Task directions
Copy each line of the listing where the word "range" can be found.

————

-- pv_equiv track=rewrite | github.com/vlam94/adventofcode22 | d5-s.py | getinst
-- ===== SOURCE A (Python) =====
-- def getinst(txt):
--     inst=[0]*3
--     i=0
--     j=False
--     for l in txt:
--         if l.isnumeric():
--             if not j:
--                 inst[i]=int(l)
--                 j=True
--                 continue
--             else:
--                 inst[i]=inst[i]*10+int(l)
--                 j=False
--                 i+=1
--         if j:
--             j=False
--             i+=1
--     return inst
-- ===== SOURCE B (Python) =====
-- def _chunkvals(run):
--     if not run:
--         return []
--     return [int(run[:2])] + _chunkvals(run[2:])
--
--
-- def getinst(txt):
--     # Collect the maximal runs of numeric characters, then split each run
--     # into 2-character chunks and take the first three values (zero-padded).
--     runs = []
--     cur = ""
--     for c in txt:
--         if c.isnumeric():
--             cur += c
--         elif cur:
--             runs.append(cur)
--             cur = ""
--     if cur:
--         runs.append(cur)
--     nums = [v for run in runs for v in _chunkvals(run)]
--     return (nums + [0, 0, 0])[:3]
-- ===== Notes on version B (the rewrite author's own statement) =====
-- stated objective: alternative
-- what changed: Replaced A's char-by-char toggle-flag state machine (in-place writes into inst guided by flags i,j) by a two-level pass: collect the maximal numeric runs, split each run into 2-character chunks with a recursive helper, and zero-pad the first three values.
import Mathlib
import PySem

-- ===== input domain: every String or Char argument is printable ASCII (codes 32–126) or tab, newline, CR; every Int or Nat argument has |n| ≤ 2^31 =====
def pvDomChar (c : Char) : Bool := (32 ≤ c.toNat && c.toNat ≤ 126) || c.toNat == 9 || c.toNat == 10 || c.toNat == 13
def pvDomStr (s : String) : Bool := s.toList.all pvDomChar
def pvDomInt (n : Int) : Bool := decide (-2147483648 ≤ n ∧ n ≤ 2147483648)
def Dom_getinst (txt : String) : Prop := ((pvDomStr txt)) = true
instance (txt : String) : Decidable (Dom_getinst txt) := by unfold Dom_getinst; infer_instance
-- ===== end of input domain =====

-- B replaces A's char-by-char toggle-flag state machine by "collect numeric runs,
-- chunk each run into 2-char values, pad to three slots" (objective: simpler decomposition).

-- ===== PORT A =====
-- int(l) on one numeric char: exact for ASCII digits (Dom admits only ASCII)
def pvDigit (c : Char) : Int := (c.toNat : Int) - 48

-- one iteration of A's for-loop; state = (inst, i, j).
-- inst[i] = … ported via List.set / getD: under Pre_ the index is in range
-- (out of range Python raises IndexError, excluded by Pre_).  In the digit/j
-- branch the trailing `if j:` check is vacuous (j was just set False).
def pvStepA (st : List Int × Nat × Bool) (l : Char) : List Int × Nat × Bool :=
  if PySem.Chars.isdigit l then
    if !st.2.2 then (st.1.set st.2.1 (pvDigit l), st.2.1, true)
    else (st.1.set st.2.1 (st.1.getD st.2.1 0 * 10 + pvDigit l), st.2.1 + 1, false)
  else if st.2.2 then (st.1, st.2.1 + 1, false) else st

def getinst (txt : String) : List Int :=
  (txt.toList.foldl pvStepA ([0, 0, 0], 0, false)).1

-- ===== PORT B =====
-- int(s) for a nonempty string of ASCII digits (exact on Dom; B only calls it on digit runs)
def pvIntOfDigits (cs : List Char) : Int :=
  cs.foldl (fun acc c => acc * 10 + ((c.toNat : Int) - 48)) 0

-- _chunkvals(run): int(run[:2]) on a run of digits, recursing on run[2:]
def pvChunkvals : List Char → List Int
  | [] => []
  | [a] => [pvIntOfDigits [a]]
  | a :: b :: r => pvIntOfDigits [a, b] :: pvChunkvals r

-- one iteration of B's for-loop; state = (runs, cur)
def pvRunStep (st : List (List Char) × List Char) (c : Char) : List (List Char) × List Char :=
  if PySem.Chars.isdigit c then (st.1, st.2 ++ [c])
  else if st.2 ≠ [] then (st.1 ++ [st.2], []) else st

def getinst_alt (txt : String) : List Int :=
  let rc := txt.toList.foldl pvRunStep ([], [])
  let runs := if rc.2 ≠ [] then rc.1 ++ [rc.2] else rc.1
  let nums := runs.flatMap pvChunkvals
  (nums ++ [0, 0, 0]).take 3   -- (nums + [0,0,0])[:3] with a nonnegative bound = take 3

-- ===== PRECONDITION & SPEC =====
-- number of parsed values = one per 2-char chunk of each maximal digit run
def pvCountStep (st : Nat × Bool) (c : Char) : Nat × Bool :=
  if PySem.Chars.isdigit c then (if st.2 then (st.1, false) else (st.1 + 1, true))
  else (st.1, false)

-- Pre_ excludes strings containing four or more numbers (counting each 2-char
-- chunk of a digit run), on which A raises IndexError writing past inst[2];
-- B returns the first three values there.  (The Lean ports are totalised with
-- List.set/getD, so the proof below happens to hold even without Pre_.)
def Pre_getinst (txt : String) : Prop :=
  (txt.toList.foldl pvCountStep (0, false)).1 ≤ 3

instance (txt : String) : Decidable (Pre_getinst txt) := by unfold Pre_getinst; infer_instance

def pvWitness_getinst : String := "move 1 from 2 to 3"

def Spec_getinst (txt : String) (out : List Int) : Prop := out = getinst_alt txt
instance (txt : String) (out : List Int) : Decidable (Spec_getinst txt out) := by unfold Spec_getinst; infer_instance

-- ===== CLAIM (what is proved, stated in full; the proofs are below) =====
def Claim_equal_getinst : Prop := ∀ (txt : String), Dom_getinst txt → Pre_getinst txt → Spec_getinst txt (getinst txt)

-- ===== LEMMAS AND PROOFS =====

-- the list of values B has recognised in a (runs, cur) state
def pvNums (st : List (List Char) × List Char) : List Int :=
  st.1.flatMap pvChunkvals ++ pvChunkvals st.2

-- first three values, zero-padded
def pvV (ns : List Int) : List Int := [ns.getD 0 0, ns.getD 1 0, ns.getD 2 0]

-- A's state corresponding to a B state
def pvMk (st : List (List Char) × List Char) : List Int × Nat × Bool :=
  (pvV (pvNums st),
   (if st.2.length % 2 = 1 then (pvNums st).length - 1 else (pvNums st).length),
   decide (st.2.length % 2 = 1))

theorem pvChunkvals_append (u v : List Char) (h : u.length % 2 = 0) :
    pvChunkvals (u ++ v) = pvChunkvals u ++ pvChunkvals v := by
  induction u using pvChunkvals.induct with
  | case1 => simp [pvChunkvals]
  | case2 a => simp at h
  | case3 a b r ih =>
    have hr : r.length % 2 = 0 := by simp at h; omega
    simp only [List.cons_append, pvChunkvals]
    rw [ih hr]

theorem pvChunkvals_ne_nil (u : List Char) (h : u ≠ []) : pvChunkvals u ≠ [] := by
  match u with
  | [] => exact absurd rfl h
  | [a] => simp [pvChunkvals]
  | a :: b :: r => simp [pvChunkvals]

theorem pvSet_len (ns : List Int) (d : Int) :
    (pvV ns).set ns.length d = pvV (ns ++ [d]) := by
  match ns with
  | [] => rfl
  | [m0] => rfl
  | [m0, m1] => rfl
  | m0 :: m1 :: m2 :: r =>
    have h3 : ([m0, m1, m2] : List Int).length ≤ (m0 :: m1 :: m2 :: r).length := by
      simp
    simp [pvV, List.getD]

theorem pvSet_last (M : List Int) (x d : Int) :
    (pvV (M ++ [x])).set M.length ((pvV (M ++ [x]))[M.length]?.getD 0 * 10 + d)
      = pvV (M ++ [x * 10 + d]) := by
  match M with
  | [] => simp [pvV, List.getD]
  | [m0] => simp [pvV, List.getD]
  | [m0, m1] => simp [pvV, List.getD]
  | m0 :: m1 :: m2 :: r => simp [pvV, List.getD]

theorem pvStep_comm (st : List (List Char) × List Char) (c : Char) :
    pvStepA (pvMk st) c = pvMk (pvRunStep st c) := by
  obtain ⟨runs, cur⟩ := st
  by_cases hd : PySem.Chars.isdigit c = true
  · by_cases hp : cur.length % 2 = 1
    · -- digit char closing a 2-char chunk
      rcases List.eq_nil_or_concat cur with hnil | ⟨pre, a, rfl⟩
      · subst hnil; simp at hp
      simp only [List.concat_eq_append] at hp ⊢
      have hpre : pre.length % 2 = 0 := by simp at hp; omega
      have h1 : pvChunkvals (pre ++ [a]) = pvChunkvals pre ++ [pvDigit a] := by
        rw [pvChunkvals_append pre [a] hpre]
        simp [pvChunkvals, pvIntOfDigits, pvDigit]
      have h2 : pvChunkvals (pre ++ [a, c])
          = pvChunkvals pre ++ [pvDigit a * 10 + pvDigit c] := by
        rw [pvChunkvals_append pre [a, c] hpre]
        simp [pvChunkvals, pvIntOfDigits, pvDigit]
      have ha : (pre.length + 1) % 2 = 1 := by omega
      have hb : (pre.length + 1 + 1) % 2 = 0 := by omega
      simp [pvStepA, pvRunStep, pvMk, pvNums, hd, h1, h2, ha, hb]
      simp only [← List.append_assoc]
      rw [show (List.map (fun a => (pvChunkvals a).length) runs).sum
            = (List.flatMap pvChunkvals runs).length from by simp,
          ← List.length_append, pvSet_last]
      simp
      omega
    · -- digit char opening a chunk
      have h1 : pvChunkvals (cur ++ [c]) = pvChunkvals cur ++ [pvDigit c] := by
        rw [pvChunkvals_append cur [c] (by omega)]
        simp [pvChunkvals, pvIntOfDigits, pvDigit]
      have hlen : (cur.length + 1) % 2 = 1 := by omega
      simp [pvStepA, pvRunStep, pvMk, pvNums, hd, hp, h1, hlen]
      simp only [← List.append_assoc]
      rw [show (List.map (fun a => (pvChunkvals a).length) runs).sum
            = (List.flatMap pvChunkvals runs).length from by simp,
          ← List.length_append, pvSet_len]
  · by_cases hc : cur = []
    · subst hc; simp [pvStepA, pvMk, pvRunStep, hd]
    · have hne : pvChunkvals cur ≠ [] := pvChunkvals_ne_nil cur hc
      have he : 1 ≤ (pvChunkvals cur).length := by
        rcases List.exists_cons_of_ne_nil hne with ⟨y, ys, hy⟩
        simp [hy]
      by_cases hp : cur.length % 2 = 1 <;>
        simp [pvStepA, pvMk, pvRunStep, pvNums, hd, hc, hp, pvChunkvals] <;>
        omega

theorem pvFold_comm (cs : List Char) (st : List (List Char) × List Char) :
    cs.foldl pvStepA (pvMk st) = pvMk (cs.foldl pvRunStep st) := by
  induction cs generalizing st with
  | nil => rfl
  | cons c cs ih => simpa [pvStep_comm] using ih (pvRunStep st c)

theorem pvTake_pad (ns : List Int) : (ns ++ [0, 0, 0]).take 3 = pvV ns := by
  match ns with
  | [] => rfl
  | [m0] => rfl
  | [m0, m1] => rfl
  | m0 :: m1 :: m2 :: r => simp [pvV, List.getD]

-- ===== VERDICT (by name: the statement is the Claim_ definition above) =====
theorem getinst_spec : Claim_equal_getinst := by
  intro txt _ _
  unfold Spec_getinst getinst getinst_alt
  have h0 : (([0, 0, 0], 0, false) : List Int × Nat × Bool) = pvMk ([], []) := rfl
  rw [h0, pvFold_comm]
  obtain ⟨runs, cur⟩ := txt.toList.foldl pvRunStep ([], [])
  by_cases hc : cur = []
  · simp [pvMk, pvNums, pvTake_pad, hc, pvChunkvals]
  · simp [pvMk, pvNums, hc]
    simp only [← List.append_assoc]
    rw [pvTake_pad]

————

Your solution
-- inst[i] = … ported via List.set / getD: under Pre_ the index is in range
-- (out of range Python raises IndexError, excluded by Pre_).  In the digit/j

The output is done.